I want to perform a regression with a Neural Network using (environmental) spatiotemporal data. They share a target variable and have the same dimensions (latitude, longitude and time) but they are expressed in different styles/data shapes and show different features that I want to use as predictors.
My assumption: it would improve the training if the networks "knows" that the dimensions are shared as the time and location are important for training.

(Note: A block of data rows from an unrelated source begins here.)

-- the two programs, with the lengths abstracted to nonnegative integers
theorem pvMain (matrix : List (List String)) (mx my : Int) (hmx : 0 ≤ mx) (hmy : 0 ≤ my) :
    ((PySem.List.pyRange 0 mx 1).map (fun start_x => pvGoDR matrix mx my start_x 0 "") ++
     (PySem.List.pyRange 1 my 1).map (fun start_y => pvGoDR matrix mx my 0 start_y "") ++
     (PySem.List.pyRange (mx - 1) (-1) (-1)).map (fun start_x => pvGoDL matrix my start_x 0 "") ++
     (PySem.List.pyRange 1 my 1).map (fun start_y => pvGoDL matrix my (mx - 1) start_y "")) =
    ((PySem.List.pyRange 0 mx 1 ++ PySem.List.pyRange (-1) (-my) (-1)).map
        (fun k => ((PySem.List.pyRange 0 my 1).foldl
            (fun st y => (PySem.List.pyRange 0 mx 1).foldl (pvStep matrix y) st)
            (PySem.Dict.empty, PySem.Dict.empty)).1.getD k "") ++
     (PySem.List.pyRange (mx - 1) (-1) (-1) ++ PySem.List.pyRange mx (mx + my - 1) 1).map
        (fun k => ((PySem.List.pyRange 0 my 1).foldl
            (fun st y => (PySem.List.pyRange 0 mx 1).foldl (pvStep matrix y) st)
            (PySem.Dict.empty, PySem.Dict.empty)).2.getD k "")) := by
  set st := (PySem.List.pyRange 0 my 1).foldl
      (fun st y => (PySem.List.pyRange 0 mx 1).foldl (pvStep matrix y) st)
      (PySem.Dict.empty, PySem.Dict.empty) with hst
  -- the inner (per-row) concatenations, evaluated
  have hinr : ∀ (y d : Int),
      pvScat ((PySem.List.pyRange 0 mx 1).map (fun x => if x - y = d then pvCell matrix y x else ""))
        = if 0 ≤ y + d ∧ y + d < mx then pvCell matrix y (y + d) else "" := by
    intro y d
    rw [PySem.List.pyRange_one, List.map_map]
    have hf : ((fun x => if x - y = d then pvCell matrix y x else "") ∘ (fun k : Nat => 0 + (k : Int)))
        = (fun (k : Nat) => if (k : Int) = (y + d) then pvCell matrix y (k : Int) else "") := by
      funext k
      simp only [Function.comp_apply, zero_add]
      split_ifs <;> (first | rfl | omega)
    rw [hf, pvScatInd (y + d) (fun x => pvCell matrix y x) (mx - 0).toNat]
    have hc : (((mx - 0).toNat : Int)) = mx := by omega
    rw [hc]
  have hinl : ∀ (y s : Int),
      pvScat ((PySem.List.pyRange 0 mx 1).map (fun x => if x + y = s then pvCell matrix y x else ""))
        = if 0 ≤ s - y ∧ s - y < mx then pvCell matrix y (s - y) else "" := by
    intro y s
    rw [PySem.List.pyRange_one, List.map_map]
    have hf : ((fun x => if x + y = s then pvCell matrix y x else "") ∘ (fun k : Nat => 0 + (k : Int)))
        = (fun (k : Nat) => if (k : Int) = (s - y) then pvCell matrix y (k : Int) else "") := by
      funext k
      simp only [Function.comp_apply, zero_add]
      split_ifs <;> (first | rfl | omega)
    rw [hf, pvScatInd (s - y) (fun x => pvCell matrix y x) (mx - 0).toNat]
    have hc : (((mx - 0).toNat : Int)) = mx := by omega
    rw [hc]
  -- the two dict lookups, as guarded column concatenations
  have hdr : ∀ d : Int, st.1.getD d "" =
      pvScat ((List.range my.toNat).map (fun (yy : Nat) =>
        if 0 ≤ (yy : Int) + d ∧ (yy : Int) + d < mx then pvCell matrix yy ((yy : Int) + d) else "")) := by
    intro d
    rw [hst, pvOuter_fst]
    rw [PySem.Dict.getD_empty, String.empty_append]
    have h1 : (PySem.List.pyRange 0 my 1).map (fun y =>
        pvScat ((PySem.List.pyRange 0 mx 1).map (fun x => if x - y = d then pvCell matrix y x else "")))
        = (PySem.List.pyRange 0 my 1).map (fun y =>
            if 0 ≤ y + d ∧ y + d < mx then pvCell matrix y (y + d) else "") :=
      List.map_congr_left (fun y _ => hinr y d)
    rw [h1, PySem.List.pyRange_one, List.map_map]
    have hy : (my - 0).toNat = my.toNat := by omega
    rw [hy]
    refine congrArg pvScat (List.map_congr_left ?_)
    intro yy _
    simp only [Function.comp_apply, zero_add]
  have hdl : ∀ s : Int, st.2.getD s "" =
      pvScat ((List.range my.toNat).map (fun (yy : Nat) =>
        if 0 ≤ s - (yy : Int) ∧ s - (yy : Int) < mx then pvCell matrix yy (s - (yy : Int)) else "")) := by
    intro s
    rw [hst, pvOuter_snd]
    rw [PySem.Dict.getD_empty, String.empty_append]
    have h1 : (PySem.List.pyRange 0 my 1).map (fun y =>
        pvScat ((PySem.List.pyRange 0 mx 1).map (fun x => if x + y = s then pvCell matrix y x else "")))
        = (PySem.List.pyRange 0 my 1).map (fun y =>
            if 0 ≤ s - y ∧ s - y < mx then pvCell matrix y (s - y) else "") :=
      List.map_congr_left (fun y _ => hinl y s)
    rw [h1, PySem.List.pyRange_one, List.map_map]
    have hy : (my - 0).toNat = my.toNat := by omega
    rw [hy]
    refine congrArg pvScat (List.map_congr_left ?_)
    intro yy _
    simp only [Function.comp_apply, zero_add]
  -- segment 1: diagonals starting in the first row, going down-right
  have hs1 : (PySem.List.pyRange 0 mx 1).map (fun start_x => pvGoDR matrix mx my start_x 0 "")
      = (PySem.List.pyRange 0 mx 1).map (fun k => st.1.getD k "") := by
    refine List.map_congr_left ?_
    intro sx hsx
    rw [PySem.List.mem_pyRange_one] at hsx
    rw [hdr sx, pvGoDR_spec matrix mx my ((my - 0).toNat) sx 0 "" rfl]
    have hconv : (fun (yy : Nat) =>
        if 0 ≤ (yy : Int) + sx ∧ (yy : Int) + sx < mx then pvCell matrix yy ((yy : Int) + sx) else "")
        = (fun (yy : Nat) => if 0 ≤ yy ∧ yy < (mx - sx).toNat then pvCell matrix yy ((yy : Int) + sx) else "") := by
      funext yy; split_ifs <;> (first | rfl | omega)
    rw [hconv, pvScatWin (fun yy => pvCell matrix yy ((yy : Int) + sx)) 0 ((mx - sx).toNat) my.toNat]
    rw [String.empty_append]
    refine congrArg pvScat (pvRangeMapEq _ _ _ _ (by omega) ?_)
    intro i _
    congr 1 <;> push_cast <;> ring
  -- segment 2: diagonals starting in the first column, going down-right
  have hs2 : (PySem.List.pyRange 1 my 1).map (fun start_y => pvGoDR matrix mx my 0 start_y "")
      = (PySem.List.pyRange (-1) (-my) (-1)).map (fun k => st.1.getD k "") := by
    rw [PySem.List.pyRange_one, PySem.List.pyRange_neg_one, List.map_map, List.map_map]
    refine pvRangeMapEq _ _ _ _ (by omega) ?_
    intro k hk
    simp only [Function.comp_apply]
    rw [hdr (-1 - (k : Int)), pvGoDR_spec matrix mx my ((my - (1 + (k : Int))).toNat) 0 (1 + (k : Int)) "" rfl]
    have hconv : (fun (yy : Nat) =>
        if 0 ≤ (yy : Int) + (-1 - (k : Int)) ∧ (yy : Int) + (-1 - (k : Int)) < mx
        then pvCell matrix yy ((yy : Int) + (-1 - (k : Int))) else "")
        = (fun (yy : Nat) => if 1 + k ≤ yy ∧ yy < (mx + 1 + (k : Int)).toNat
            then pvCell matrix yy ((yy : Int) + (-1 - (k : Int))) else "") := by
      funext yy; split_ifs <;> (first | rfl | omega)
    rw [hconv, pvScatWin (fun yy => pvCell matrix yy ((yy : Int) + (-1 - (k : Int)))) (1 + k)
      ((mx + 1 + (k : Int)).toNat) my.toNat]
    rw [String.empty_append]
    refine congrArg pvScat (pvRangeMapEq _ _ _ _ (by omega) ?_)
    intro i _
    congr 1 <;> push_cast <;> ring
  -- segment 3: diagonals starting in the first row, going down-left
  have hs3 : (PySem.List.pyRange (mx - 1) (-1) (-1)).map (fun start_x => pvGoDL matrix my start_x 0 "")
      = (PySem.List.pyRange (mx - 1) (-1) (-1)).map (fun k => st.2.getD k "") := by
    refine List.map_congr_left ?_
    intro sx hsx
    rw [PySem.List.mem_pyRange_neg_one] at hsx
    rw [hdl sx, pvGoDL_spec matrix my ((my - 0).toNat) sx 0 "" rfl]
    have hconv : (fun (yy : Nat) =>
        if 0 ≤ sx - (yy : Int) ∧ sx - (yy : Int) < mx then pvCell matrix yy (sx - (yy : Int)) else "")
        = (fun (yy : Nat) => if 0 ≤ yy ∧ yy < (sx + 1).toNat then pvCell matrix yy (sx - (yy : Int)) else "") := by
      funext yy; split_ifs <;> (first | rfl | omega)
    rw [hconv, pvScatWin (fun yy => pvCell matrix yy (sx - (yy : Int))) 0 ((sx + 1).toNat) my.toNat]
    rw [String.empty_append]
    refine congrArg pvScat (pvRangeMapEq _ _ _ _ (by omega) ?_)
    intro i _
    congr 1 <;> push_cast <;> ring
  -- segment 4: diagonals starting in the last column, going down-left
  have hs4 : (PySem.List.pyRange 1 my 1).map (fun start_y => pvGoDL matrix my (mx - 1) start_y "")
      = (PySem.List.pyRange mx (mx + my - 1) 1).map (fun k => st.2.getD k "") := by
    rw [PySem.List.pyRange_one, PySem.List.pyRange_one, List.map_map, List.map_map]
    refine pvRangeMapEq _ _ _ _ (by omega) ?_
    intro k hk
    simp only [Function.comp_apply]
    rw [hdl (mx + (k : Int)), pvGoDL_spec matrix my ((my - (1 + (k : Int))).toNat) (mx - 1) (1 + (k : Int)) "" rfl]
    have hconv : (fun (yy : Nat) =>
        if 0 ≤ mx + (k : Int) - (yy : Int) ∧ mx + (k : Int) - (yy : Int) < mx
        then pvCell matrix yy (mx + (k : Int) - (yy : Int)) else "")
        = (fun (yy : Nat) => if k + 1 ≤ yy ∧ yy < (mx + (k : Int) + 1).toNat
            then pvCell matrix yy (mx + (k : Int) - (yy : Int)) else "") := by
      funext yy; split_ifs <;> (first | rfl | omega)
    rw [hconv, pvScatWin (fun yy => pvCell matrix yy (mx + (k : Int) - (yy : Int))) (k + 1)
      ((mx + (k : Int) + 1).toNat) my.toNat]
    rw [String.empty_append]
    refine congrArg pvScat (pvRangeMapEq _ _ _ _ (by omega) ?_)
    intro i _
    congr 1 <;> push_cast <;> ring
  rw [List.map_append, List.map_append, hs1, hs2, hs3, hs4]
  simp [List.append_assoc]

My question is: how can I train a Neural Network with these separate inputs, while making sure the network "knows" that the dimensions belong together? Here are the two data shapes:
- Dataset 1 has the data on a regular grid/matrix that has the size "latitude x longitude x time x features", which means that the dimension information (latitude, longitude, time) is contained in the position within the grid. They are very similar to images used in e.g. image classification that have different features/channels (where the equivalent to my features are the RGB-channels), only that there's an additional time dimension. I'd like to keep this data structure so I'd be able to use techniques from image classification, like working with 2D/3D convolutional neural networks.
- Dataset 2 is a very sparse dataset with individual locations over time (point measurements), which is most efficiently displayed as a csv-style table, where the features and also the latitude, longitude and time dimensions are shown as individual columns. I'm reluctant to turn these sparse datapoints into a similar grid as the first dataset, as it would result in 99.9% NaNs and I'm not sure how the network would handle that, even with data imputation.
I'm aware that you can't "label" features for a neural network so that it "knows" where they belong together and that the process of scaling/normalization will further anonymize things. Is there any kind of trick I can employ to better connect the two separate inputs given that they share the same dimensions? And at the same time make clear that the features are not the same and it is just additional information/predictors? Is there a way I could approach this? Or is it simply not possible and I'd have to turn either of the two into the other data type?
So far the closest solution I've come across was to build a neural network with two separate inputs following this example (which is using tensorflow/keras in Python). Unless I misunderstand it, it feeds in a image/table batch per timestep, which seems to be a way to get around my problem if the only dimension were time, but I'm not sure how to account for longitude/latitude. There are also a few more posts like here but they just explain that you can use multiple inputs - they don't talk about how different inputs could work together/influence each other.